## [ACTIVITY]
As the answer, set down the lines below from the one containing "simp [PySem.Dict.getD_insert, pvPref, eq_comm]" through the one containing "have hrt : (if", exactly and inclusively, and no others.

=======

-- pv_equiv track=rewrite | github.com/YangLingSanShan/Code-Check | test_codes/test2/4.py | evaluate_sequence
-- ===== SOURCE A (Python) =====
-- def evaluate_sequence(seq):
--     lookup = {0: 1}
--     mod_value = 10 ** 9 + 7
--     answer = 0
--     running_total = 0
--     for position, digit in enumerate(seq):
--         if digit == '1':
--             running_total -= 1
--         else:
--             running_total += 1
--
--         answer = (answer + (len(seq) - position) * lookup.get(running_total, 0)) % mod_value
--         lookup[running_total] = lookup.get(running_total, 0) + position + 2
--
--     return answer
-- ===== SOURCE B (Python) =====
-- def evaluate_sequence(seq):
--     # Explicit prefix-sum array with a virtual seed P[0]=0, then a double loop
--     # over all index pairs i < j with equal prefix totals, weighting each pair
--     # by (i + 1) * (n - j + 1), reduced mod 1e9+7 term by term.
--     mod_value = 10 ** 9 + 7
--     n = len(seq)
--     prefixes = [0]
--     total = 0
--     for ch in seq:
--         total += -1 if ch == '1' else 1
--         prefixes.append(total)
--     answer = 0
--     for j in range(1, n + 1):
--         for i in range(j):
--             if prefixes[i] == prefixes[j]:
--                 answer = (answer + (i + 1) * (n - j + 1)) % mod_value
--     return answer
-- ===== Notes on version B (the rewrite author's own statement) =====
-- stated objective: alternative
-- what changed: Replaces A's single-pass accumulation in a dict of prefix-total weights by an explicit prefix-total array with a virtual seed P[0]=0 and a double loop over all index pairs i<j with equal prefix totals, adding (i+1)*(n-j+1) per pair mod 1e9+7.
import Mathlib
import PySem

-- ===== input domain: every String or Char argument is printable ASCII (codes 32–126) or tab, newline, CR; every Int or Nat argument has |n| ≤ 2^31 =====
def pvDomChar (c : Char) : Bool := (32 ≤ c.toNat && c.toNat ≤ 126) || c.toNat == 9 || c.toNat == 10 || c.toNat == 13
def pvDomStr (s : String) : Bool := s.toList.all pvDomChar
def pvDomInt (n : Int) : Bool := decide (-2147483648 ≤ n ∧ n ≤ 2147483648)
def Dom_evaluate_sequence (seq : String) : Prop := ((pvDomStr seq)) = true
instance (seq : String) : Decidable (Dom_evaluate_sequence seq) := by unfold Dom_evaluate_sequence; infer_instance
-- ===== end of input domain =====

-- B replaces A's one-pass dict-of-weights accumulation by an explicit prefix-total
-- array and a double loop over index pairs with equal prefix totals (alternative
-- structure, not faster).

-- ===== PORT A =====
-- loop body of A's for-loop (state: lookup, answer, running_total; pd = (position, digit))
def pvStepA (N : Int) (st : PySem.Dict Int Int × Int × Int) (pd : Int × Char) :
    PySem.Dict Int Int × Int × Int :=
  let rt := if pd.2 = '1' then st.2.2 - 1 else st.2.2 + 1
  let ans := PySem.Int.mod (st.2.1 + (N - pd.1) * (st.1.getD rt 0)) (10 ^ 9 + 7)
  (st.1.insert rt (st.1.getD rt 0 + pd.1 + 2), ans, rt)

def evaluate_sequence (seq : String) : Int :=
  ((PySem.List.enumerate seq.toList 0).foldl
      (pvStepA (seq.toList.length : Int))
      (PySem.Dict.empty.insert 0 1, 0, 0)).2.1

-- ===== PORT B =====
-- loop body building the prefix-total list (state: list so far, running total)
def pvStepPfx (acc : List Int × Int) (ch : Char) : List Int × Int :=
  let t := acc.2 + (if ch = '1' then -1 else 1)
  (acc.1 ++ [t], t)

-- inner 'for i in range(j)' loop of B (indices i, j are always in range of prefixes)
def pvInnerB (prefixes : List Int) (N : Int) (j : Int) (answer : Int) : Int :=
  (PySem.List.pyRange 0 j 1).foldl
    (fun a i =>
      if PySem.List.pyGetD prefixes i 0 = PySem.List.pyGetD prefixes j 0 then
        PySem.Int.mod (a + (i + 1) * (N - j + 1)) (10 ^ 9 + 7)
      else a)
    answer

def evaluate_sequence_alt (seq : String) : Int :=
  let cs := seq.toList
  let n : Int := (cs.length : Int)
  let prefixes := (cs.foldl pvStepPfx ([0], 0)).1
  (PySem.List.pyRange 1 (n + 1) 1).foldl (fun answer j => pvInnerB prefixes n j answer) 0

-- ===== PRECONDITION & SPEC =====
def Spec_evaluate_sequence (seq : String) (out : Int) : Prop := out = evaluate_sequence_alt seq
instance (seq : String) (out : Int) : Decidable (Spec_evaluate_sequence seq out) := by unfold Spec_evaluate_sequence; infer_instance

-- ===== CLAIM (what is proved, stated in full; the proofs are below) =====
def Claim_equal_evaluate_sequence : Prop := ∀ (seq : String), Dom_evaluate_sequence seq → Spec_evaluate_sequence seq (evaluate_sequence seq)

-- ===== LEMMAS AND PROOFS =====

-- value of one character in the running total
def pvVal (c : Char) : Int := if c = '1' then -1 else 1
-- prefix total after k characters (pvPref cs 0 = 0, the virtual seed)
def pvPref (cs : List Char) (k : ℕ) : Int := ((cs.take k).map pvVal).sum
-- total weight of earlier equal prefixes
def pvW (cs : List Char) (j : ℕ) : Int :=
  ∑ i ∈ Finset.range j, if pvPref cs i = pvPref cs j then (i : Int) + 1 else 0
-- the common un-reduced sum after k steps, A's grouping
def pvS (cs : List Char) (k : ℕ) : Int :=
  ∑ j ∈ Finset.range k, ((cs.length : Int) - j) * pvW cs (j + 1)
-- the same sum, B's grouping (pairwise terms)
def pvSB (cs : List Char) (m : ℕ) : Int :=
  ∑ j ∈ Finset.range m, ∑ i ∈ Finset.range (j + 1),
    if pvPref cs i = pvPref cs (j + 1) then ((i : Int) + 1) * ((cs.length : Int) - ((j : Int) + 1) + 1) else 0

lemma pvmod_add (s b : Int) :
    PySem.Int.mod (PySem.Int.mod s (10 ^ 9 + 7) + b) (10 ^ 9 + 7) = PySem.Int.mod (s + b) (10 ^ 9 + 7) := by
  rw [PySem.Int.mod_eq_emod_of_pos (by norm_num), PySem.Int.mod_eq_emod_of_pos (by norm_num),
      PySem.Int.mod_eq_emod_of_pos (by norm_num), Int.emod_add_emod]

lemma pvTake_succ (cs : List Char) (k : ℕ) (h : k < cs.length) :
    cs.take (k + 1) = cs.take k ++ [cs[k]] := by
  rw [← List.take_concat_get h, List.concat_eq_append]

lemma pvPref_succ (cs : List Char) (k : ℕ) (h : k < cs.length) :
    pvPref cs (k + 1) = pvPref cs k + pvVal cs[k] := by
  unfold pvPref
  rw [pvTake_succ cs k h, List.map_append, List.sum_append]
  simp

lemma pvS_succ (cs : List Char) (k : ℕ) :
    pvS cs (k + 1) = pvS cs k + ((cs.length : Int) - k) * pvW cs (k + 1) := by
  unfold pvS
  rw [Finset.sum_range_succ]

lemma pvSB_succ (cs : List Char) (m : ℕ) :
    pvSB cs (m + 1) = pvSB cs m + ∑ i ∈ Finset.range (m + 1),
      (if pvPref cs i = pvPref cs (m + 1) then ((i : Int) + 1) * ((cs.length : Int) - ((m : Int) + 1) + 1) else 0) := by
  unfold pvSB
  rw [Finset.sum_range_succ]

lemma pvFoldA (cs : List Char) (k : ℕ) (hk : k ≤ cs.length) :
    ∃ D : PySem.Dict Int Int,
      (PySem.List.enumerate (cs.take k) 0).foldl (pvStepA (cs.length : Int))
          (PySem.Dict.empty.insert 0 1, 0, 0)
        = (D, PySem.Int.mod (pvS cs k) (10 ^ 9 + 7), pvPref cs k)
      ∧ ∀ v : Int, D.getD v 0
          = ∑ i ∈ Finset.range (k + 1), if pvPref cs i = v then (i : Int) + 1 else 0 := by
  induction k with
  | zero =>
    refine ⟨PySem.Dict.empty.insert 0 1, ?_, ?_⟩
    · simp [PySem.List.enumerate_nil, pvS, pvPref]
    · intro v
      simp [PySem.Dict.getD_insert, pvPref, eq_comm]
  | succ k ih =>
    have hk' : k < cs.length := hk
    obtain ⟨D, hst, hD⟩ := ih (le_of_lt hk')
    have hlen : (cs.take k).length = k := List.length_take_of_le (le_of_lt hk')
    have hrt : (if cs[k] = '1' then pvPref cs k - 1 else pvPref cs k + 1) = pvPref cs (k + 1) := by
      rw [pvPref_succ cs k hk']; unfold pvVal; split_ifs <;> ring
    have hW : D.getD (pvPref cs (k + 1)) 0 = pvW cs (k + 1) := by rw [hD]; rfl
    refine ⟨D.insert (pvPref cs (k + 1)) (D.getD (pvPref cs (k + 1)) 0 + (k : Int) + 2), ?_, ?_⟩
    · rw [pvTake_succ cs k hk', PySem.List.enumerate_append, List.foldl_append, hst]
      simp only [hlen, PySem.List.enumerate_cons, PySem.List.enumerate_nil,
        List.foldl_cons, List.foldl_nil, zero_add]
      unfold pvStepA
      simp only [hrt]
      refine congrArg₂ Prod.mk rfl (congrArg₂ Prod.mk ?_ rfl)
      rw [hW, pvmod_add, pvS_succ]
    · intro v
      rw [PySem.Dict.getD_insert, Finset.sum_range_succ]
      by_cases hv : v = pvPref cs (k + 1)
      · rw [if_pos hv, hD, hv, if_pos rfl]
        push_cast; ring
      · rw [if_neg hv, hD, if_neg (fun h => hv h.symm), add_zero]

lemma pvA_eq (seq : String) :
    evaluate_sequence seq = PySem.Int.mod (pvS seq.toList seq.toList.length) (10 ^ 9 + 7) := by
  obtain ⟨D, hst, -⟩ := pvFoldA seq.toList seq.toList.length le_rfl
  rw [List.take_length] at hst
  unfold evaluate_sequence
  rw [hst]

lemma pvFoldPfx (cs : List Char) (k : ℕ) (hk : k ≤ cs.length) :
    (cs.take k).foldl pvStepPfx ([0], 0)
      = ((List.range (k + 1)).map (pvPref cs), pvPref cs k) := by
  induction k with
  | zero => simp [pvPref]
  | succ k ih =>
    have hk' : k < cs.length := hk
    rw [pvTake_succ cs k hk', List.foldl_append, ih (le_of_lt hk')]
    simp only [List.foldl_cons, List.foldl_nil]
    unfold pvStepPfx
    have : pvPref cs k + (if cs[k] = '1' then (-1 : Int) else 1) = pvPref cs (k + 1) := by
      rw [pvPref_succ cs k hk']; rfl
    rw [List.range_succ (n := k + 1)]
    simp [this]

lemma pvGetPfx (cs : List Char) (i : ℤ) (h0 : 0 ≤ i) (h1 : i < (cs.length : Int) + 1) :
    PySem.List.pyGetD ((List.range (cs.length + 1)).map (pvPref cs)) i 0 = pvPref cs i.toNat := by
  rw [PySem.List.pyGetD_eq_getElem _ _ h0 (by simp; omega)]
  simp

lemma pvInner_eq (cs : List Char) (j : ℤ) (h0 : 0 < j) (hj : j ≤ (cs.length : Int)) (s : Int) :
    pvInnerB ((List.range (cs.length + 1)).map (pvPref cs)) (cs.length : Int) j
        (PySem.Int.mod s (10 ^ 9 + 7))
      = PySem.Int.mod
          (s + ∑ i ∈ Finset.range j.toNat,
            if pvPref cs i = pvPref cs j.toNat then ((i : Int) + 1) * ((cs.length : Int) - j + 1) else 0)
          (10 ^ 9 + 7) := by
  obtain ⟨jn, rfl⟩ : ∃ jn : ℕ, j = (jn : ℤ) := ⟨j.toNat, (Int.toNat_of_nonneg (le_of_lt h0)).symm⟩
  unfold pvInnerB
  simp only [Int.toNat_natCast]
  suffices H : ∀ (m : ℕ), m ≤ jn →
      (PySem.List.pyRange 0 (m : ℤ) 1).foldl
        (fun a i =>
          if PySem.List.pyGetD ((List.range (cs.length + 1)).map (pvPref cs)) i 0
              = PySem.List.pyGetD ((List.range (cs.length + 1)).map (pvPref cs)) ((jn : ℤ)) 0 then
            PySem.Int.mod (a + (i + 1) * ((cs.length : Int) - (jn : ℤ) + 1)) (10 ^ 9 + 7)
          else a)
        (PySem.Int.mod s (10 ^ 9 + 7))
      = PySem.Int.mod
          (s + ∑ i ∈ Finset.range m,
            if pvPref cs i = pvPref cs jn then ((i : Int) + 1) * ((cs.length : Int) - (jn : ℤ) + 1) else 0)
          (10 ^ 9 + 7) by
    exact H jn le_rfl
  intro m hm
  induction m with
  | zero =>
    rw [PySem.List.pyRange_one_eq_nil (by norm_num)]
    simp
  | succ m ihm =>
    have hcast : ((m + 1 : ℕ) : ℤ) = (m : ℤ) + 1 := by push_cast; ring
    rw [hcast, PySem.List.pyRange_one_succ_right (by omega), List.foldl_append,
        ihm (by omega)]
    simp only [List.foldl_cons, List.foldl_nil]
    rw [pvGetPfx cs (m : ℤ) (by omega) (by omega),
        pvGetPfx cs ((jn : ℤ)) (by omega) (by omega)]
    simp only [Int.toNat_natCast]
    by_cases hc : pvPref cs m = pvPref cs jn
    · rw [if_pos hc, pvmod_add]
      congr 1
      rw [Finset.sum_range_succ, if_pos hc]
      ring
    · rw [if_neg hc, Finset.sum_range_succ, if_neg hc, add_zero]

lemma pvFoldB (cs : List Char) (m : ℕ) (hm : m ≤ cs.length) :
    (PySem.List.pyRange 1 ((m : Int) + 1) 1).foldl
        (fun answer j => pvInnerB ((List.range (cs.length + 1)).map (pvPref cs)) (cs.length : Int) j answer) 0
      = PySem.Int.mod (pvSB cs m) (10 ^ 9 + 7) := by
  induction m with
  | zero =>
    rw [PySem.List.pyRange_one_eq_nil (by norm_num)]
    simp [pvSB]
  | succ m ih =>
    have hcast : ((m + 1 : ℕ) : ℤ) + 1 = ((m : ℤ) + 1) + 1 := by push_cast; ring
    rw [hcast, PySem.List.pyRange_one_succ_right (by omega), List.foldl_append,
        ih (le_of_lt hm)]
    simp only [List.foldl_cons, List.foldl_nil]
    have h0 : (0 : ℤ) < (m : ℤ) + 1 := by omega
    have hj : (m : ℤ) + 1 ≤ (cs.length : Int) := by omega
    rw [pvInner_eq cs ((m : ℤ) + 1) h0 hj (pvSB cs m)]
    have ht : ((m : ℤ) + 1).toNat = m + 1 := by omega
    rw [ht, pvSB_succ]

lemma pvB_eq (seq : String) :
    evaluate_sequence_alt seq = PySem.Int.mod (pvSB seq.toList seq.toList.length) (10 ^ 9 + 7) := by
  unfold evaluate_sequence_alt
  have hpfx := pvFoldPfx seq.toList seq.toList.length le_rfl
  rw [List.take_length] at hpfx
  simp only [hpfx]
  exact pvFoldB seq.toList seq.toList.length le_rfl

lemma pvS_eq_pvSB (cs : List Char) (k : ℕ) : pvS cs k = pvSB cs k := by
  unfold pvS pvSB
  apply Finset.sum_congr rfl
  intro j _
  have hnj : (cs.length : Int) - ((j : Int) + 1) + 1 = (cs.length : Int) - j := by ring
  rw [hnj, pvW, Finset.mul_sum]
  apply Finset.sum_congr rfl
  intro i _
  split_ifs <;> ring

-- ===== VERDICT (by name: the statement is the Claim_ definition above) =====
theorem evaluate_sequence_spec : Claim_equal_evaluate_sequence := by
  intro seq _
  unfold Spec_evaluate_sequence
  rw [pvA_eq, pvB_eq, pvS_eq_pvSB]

=======

## [YOUR SOLUTION]
      simp [PySem.Dict.getD_insert, pvPref, eq_comm]
  | succ k ih =>
    have hk' : k < cs.length := hk
    obtain ⟨D, hst, hD⟩ := ih (le_of_lt hk')
    have hlen : (cs.take k).length = k := List.length_take_of_le (le_of_lt hk')
    have hrt : (if cs[k] = '1' then pvPref cs k - 1 else pvPref cs k + 1) = pvPref cs (k + 1) := by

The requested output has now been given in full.